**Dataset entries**

-- ===== CLAIM (what is proved, stated in full; the proofs are below) =====
def Claim_equal_compute_allowed_edges : Prop := ∀ (nodes : List (Int × Int)) (allowed_combinations : List (Int × Int)), Dom_compute_allowed_edges nodes allowed_combinations → Spec_compute_allowed_edges nodes allowed_combinations (compute_allowed_edges nodes allowed_combinations)

-- ===== LEMMAS AND PROOFS =====

theorem pvA_fold (allowed : List (Int × Int)) :
    ∀ (l : List ((Int × Int) × (Int × Int))) (a b : List ((Int × Int) × (Int × Int))),
    (l.foldl
      (fun (s : List ((Int × Int) × (Int × Int)) × List ((Int × Int) × (Int × Int))) c =>
        if allowed.contains (c.2.1 - c.1.1, c.2.2 - c.1.2) then (s.1 ++ [c], s.2)
        else (s.1, s.2 ++ [c])) (a, b)).1
    = a ++ l.filter (fun c => allowed.contains (c.2.1 - c.1.1, c.2.2 - c.1.2)) := by
  intro l
  induction l with
  | nil => simp
  | cons h t ih =>
    intro a b
    simp only [List.foldl_cons, List.filter_cons]
    cases hc : allowed.contains (h.2.1 - h.1.1, h.2.2 - h.1.2) with
    | true => rw [if_pos rfl, if_pos rfl, ih, List.append_assoc, List.singleton_append]
    | false => rw [if_neg (by simp), if_neg (by simp), ih]

theorem pvA_eq (nodes : List (Int × Int)) (allowed : List (Int × Int)) :
    compute_allowed_edges nodes allowed
    = (pvPairs2 nodes).filter (fun c => allowed.contains (c.2.1 - c.1.1, c.2.2 - c.1.2)) := by
  show ((pvPairs2 nodes).foldl
      (fun (s : List ((Int × Int) × (Int × Int)) × List ((Int × Int) × (Int × Int))) c =>
        if allowed.contains (c.2.1 - c.1.1, c.2.2 - c.1.2) then (s.1 ++ [c], s.2)
        else (s.1, s.2 ++ [c])) ([], [])).1 = _
  rw [pvA_fold, List.nil_append]

theorem pvIndex_getD (nodes : List (Int × Int)) (p : Int × Int) :
    ((PySem.List.enumerate nodes).foldl
      (fun d e => d.modify e.2 [] (fun l => l ++ [e.1])) PySem.Dict.empty).getD p []
    = ((PySem.List.enumerate nodes).filter (fun e => e.2 == p)).map (fun e => e.1) := by
  rw [show (PySem.List.enumerate nodes).foldl
        (fun d e => d.modify e.2 [] (fun l => l ++ [e.1])) PySem.Dict.empty
      = ((PySem.List.enumerate nodes).map Prod.swap).foldl
        (fun d q => d.modify q.1 [] (fun l => l ++ [q.2])) PySem.Dict.empty
      from (List.foldl_map (f := Prod.swap) (g := fun d q => PySem.Dict.modify d q.1 [] (fun l => l ++ [q.2])) (l := PySem.List.enumerate nodes) (init := PySem.Dict.empty)).symm]
  rw [PySem.Dict.getD_foldl_modify_append]
  rw [PySem.Dict.getD_empty, List.nil_append, List.filter_map, List.map_map]
  rfl

theorem pvSeg (nodes allowed : List (Int × Int)) (i : Int) (p : Int × Int) :
    PySem.List.sorted
      ((PySem.Set.ofList allowed).foldl
        (fun cs off =>
          cs ++ ((((PySem.List.enumerate nodes).foldl
            (fun d e => d.modify e.2 [] (fun l => l ++ [e.1])) PySem.Dict.empty).getD
              (p.1 + off.1, p.2 + off.2) []).filter (fun j => i < j)).map
                (fun j => (j, (p.1 + off.1, p.2 + off.2))))
        [])
      (fun c => c.1) false
    = (PySem.List.enumerate nodes).filter
        (fun e => decide (i < e.1) && allowed.contains (e.2.1 - p.1, e.2.2 - p.2)) := by
  rw [PySem.List.foldl_append_eq_flatMap, List.nil_append]
  set E := PySem.List.enumerate nodes with hE
  set g : (Int × Int) → List (Int × (Int × Int)) := fun off =>
    (((E.foldl (fun d e => d.modify e.2 [] (fun l => l ++ [e.1])) PySem.Dict.empty).getD
      (p.1 + off.1, p.2 + off.2) []).filter (fun j => i < j)).map
        (fun j => (j, (p.1 + off.1, p.2 + off.2))) with hg
  set ys := E.filter (fun e => decide (i < e.1) && allowed.contains (e.2.1 - p.1, e.2.2 - p.2)) with hys
  have hidx : ∀ q, (E.foldl (fun d e => d.modify e.2 [] (fun l => l ++ [e.1])) PySem.Dict.empty).getD q []
      = (E.filter (fun e => e.2 == q)).map (fun e => e.1) := by
    intro q; rw [hE]; exact pvIndex_getD nodes q
  have hEp : E.Pairwise (fun a b => a.1 < b.1) := PySem.List.pairwise_lt_enumerate nodes 0
  have hys_pw : ys.Pairwise (fun a b => a.1 < b.1) := hEp.filter _
  have hys_nd : ys.Nodup := hys_pw.imp (fun h => by intro he; subst he; exact lt_irrefl _ h)
  -- elements of g off
  have hgmem : ∀ off c, c ∈ g off ↔ c ∈ E ∧ i < c.1 ∧ c.2 = (p.1 + off.1, p.2 + off.2) := by
    intro off c
    rw [hg]
    simp only [hidx, List.mem_map, List.mem_filter]
    constructor
    · rintro ⟨j, ⟨⟨e, ⟨heE, hbeq⟩, rfl⟩, hij⟩, rfl⟩
      have : e.2 = (p.1 + off.1, p.2 + off.2) := by simpa using hbeq
      refine ⟨?_, by simpa using hij, rfl⟩
      have : (e.1, (p.1 + off.1, p.2 + off.2)) = e := by
        rw [← this]
      rw [this]; exact heE
    · rintro ⟨hcE, hic, hc2⟩
      refine ⟨c.1, ⟨⟨c, ⟨hcE, by simp [hc2]⟩, rfl⟩, by simpa using hic⟩, ?_⟩
      rw [← hc2]
  -- membership in the flatMap
  have hmem : ∀ c, c ∈ (PySem.Set.ofList allowed).flatMap g ↔ c ∈ ys := by
    intro c
    rw [List.mem_flatMap, hys]
    constructor
    · rintro ⟨off, hoff, hcg⟩
      rw [hgmem] at hcg
      obtain ⟨hcE, hic, hc2⟩ := hcg
      rw [List.mem_filter]
      refine ⟨hcE, ?_⟩
      have hoff' : off ∈ allowed := (PySem.Set.mem_ofList allowed off).1 hoff
      simp only [Bool.and_eq_true, decide_eq_true_eq]
      refine ⟨hic, ?_⟩
      have h1 : c.2.1 - p.1 = off.1 := by rw [hc2]; ring
      have h2 : c.2.2 - p.2 = off.2 := by rw [hc2]; ring
      rw [h1, h2]
      simpa using hoff'
    · intro hcy
      rw [List.mem_filter] at hcy
      obtain ⟨hcE, hcond⟩ := hcy
      simp only [Bool.and_eq_true, decide_eq_true_eq] at hcond
      obtain ⟨hic, hcont⟩ := hcond
      refine ⟨(c.2.1 - p.1, c.2.2 - p.2), ?_, ?_⟩
      · rw [PySem.Set.mem_ofList]; simpa using hcont
      · rw [hgmem]
        exact ⟨hcE, hic, by ext <;> simp⟩
  -- nodup of the flatMap
  have hnd : ((PySem.Set.ofList allowed).flatMap g).Nodup := by
    rw [List.nodup_flatMap]
    constructor
    · intro off _
      rw [hg]
      apply List.Nodup.map
      · intro a b hab; simpa using congrArg Prod.fst hab
      · apply List.Nodup.filter
        rw [hidx]
        have : ((E.filter (fun e => e.2 == (p.1 + off.1, p.2 + off.2))).map (fun e => e.1)).Pairwise (· < ·) := by
          rw [List.pairwise_map]
          exact hEp.filter _
        exact this.imp (fun h => ne_of_lt h)
    · have hnoff : (PySem.Set.ofList allowed).Nodup := PySem.Set.nodup_ofList allowed
      refine hnoff.imp ?_
      intro off off' hne c hc hc'
      rw [hgmem] at hc hc'
      obtain ⟨-, -, h1⟩ := hc
      obtain ⟨-, -, h2⟩ := hc'
      apply hne
      rw [h1] at h2
      have := Prod.mk.injEq .. ▸ h2
      ext
      · omega
      · omega
  have hperm : ys.Perm ((PySem.Set.ofList allowed).flatMap g) :=
    (List.perm_ext_iff_of_nodup hys_nd hnd).mpr (fun a => (hmem a).symm)
  exact PySem.List.sorted_eq_of_perm_of_pairwise_lt _ _ _ hperm hys_pw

**Activity**
Beginning at the top of the data, extract each line through the line containing "-- ===== LEMMAS" and return those lines exactly, with nothing added.

**Exercise solution**
-- ===== CLAIM (what is proved, stated in full; the proofs are below) =====
def Claim_equal_compute_allowed_edges : Prop := ∀ (nodes : List (Int × Int)) (allowed_combinations : List (Int × Int)), Dom_compute_allowed_edges nodes allowed_combinations → Spec_compute_allowed_edges nodes allowed_combinations (compute_allowed_edges nodes allowed_combinations)

-- ===== LEMMAS AND PROOFS =====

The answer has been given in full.